§ EXERCISE REQUIREMENTS
Output only the lines of the entries that follow, starting at the one with "-- ===== input" and running down to the one with "-- B replaces", both included and unchanged.

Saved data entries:
━━━━━━━━━━━━━━━━━━━━
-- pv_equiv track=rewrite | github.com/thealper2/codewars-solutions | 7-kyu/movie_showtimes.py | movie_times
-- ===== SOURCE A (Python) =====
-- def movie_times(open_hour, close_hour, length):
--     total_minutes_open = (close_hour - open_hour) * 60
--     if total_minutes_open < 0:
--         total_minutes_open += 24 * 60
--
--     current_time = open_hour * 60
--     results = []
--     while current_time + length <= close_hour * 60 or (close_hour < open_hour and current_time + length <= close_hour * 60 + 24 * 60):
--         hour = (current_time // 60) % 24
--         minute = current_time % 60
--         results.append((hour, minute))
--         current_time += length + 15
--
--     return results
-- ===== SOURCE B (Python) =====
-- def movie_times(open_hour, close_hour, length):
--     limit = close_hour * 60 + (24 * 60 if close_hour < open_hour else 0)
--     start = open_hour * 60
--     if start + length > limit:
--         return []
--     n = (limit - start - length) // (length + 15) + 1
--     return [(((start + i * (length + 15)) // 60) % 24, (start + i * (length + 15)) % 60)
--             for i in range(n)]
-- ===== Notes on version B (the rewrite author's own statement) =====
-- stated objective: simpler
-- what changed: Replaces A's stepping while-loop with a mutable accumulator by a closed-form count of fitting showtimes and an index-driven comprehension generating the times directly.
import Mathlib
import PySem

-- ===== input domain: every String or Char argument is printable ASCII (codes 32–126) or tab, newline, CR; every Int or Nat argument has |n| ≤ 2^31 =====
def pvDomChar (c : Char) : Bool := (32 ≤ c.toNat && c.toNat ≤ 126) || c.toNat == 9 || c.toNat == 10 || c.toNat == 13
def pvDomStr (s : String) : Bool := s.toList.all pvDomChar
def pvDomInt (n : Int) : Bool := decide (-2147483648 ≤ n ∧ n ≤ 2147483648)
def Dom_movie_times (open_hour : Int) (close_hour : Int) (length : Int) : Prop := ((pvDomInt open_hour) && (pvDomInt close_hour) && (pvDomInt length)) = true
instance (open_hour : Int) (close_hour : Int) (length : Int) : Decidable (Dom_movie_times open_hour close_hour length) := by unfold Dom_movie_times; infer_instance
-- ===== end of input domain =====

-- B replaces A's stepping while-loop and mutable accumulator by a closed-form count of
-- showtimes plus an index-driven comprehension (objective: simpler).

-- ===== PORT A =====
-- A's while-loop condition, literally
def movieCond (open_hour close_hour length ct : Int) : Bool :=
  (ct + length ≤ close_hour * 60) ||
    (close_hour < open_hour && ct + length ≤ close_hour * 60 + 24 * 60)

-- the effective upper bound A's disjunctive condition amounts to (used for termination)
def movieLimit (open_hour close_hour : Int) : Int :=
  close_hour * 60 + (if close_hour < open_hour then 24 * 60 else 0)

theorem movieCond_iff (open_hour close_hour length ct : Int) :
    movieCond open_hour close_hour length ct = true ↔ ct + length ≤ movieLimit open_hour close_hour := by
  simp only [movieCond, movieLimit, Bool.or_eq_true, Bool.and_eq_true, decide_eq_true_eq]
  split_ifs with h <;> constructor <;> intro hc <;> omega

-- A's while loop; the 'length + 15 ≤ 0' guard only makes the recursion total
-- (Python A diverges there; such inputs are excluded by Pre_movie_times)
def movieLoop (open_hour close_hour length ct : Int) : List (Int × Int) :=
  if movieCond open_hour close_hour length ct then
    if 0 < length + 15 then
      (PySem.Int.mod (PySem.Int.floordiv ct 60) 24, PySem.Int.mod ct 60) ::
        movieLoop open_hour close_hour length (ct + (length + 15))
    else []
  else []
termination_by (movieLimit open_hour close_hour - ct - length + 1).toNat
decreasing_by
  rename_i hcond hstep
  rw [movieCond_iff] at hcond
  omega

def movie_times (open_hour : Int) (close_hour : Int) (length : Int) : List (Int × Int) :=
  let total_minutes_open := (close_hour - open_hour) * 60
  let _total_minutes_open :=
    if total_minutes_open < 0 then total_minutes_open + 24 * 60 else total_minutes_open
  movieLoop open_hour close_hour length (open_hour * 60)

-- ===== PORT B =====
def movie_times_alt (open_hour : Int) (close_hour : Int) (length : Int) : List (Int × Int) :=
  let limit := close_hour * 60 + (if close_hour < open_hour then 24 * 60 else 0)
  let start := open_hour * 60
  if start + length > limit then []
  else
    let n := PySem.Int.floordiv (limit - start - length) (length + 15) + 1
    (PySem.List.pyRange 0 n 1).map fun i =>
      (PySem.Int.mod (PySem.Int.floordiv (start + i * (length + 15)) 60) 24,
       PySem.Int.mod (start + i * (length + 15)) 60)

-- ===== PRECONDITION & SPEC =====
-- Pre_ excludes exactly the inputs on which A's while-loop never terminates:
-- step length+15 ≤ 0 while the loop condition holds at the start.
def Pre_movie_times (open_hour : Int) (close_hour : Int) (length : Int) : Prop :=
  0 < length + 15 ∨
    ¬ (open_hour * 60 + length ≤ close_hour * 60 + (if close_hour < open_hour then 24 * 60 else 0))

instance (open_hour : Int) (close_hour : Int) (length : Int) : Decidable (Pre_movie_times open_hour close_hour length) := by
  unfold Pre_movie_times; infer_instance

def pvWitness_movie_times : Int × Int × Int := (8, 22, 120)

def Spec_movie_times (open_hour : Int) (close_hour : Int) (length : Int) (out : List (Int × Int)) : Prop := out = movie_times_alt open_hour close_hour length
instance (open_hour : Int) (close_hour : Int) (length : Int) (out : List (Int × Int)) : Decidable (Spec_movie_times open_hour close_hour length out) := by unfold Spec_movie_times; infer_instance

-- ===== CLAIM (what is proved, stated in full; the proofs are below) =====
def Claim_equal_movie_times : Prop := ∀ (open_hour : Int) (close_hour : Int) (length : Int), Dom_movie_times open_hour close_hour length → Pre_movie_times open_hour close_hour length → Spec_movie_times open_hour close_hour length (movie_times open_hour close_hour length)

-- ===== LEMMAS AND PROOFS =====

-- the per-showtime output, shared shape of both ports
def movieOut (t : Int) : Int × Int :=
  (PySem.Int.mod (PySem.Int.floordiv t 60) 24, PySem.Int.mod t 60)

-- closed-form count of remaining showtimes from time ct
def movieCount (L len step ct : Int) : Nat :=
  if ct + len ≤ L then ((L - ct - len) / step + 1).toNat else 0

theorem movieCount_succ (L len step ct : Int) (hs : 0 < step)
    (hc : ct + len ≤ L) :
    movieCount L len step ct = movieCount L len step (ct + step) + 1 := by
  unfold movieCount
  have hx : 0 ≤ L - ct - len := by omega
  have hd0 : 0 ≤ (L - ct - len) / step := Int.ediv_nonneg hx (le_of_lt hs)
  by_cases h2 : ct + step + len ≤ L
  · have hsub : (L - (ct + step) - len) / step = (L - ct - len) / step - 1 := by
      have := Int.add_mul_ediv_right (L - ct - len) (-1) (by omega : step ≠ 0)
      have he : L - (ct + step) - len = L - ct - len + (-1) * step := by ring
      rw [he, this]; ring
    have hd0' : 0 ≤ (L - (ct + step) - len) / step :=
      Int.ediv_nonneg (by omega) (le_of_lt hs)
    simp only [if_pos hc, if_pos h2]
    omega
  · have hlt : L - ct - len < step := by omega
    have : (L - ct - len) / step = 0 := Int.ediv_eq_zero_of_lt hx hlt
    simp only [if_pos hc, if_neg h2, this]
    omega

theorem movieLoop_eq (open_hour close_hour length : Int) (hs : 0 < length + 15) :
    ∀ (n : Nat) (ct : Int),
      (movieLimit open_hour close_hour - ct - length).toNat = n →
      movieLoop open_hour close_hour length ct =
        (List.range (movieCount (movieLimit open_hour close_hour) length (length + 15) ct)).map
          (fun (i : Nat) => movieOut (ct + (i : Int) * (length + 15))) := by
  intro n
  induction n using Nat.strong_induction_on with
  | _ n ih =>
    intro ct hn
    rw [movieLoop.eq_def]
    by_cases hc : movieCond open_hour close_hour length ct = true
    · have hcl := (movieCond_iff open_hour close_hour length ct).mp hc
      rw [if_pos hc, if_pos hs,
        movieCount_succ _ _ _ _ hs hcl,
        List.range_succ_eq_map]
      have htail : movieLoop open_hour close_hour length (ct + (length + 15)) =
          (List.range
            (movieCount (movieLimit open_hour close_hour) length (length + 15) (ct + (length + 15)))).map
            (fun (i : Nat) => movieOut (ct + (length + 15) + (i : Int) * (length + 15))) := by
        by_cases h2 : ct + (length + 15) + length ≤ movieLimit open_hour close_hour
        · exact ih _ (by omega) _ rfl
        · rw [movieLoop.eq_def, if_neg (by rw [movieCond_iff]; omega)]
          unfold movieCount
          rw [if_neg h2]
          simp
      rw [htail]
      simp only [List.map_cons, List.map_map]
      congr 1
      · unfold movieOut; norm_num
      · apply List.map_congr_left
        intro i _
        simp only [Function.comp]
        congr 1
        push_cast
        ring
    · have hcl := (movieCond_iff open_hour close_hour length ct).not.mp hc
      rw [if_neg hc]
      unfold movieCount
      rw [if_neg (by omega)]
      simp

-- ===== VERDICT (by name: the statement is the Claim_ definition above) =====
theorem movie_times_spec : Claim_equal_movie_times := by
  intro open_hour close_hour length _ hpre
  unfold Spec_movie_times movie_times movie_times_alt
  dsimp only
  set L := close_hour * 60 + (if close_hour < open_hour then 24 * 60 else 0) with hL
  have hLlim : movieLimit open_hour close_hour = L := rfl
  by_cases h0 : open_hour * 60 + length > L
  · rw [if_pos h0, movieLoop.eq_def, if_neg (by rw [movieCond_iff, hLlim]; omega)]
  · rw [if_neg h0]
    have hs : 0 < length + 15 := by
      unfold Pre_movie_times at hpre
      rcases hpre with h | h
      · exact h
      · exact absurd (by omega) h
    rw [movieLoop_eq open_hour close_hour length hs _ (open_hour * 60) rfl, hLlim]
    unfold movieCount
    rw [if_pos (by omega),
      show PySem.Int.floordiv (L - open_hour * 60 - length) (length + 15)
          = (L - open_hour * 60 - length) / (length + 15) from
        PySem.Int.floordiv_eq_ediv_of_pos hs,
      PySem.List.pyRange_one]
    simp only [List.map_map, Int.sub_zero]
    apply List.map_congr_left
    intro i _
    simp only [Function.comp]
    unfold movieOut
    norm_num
━━━━━━━━━━━━━━━━━━━━
§ RESULT BELOW
-- ===== input domain: every String or Char argument is printable ASCII (codes 32–126) or tab, newline, CR; every Int or Nat argument has |n| ≤ 2^31 =====
def pvDomChar (c : Char) : Bool := (32 ≤ c.toNat && c.toNat ≤ 126) || c.toNat == 9 || c.toNat == 10 || c.toNat == 13
def pvDomStr (s : String) : Bool := s.toList.all pvDomChar
def pvDomInt (n : Int) : Bool := decide (-2147483648 ≤ n ∧ n ≤ 2147483648)
def Dom_movie_times (open_hour : Int) (close_hour : Int) (length : Int) : Prop := ((pvDomInt open_hour) && (pvDomInt close_hour) && (pvDomInt length)) = true
instance (open_hour : Int) (close_hour : Int) (length : Int) : Decidable (Dom_movie_times open_hour close_hour length) := by unfold Dom_movie_times; infer_instance
-- ===== end of input domain =====

-- B replaces A's stepping while-loop and mutable accumulator by a closed-form count of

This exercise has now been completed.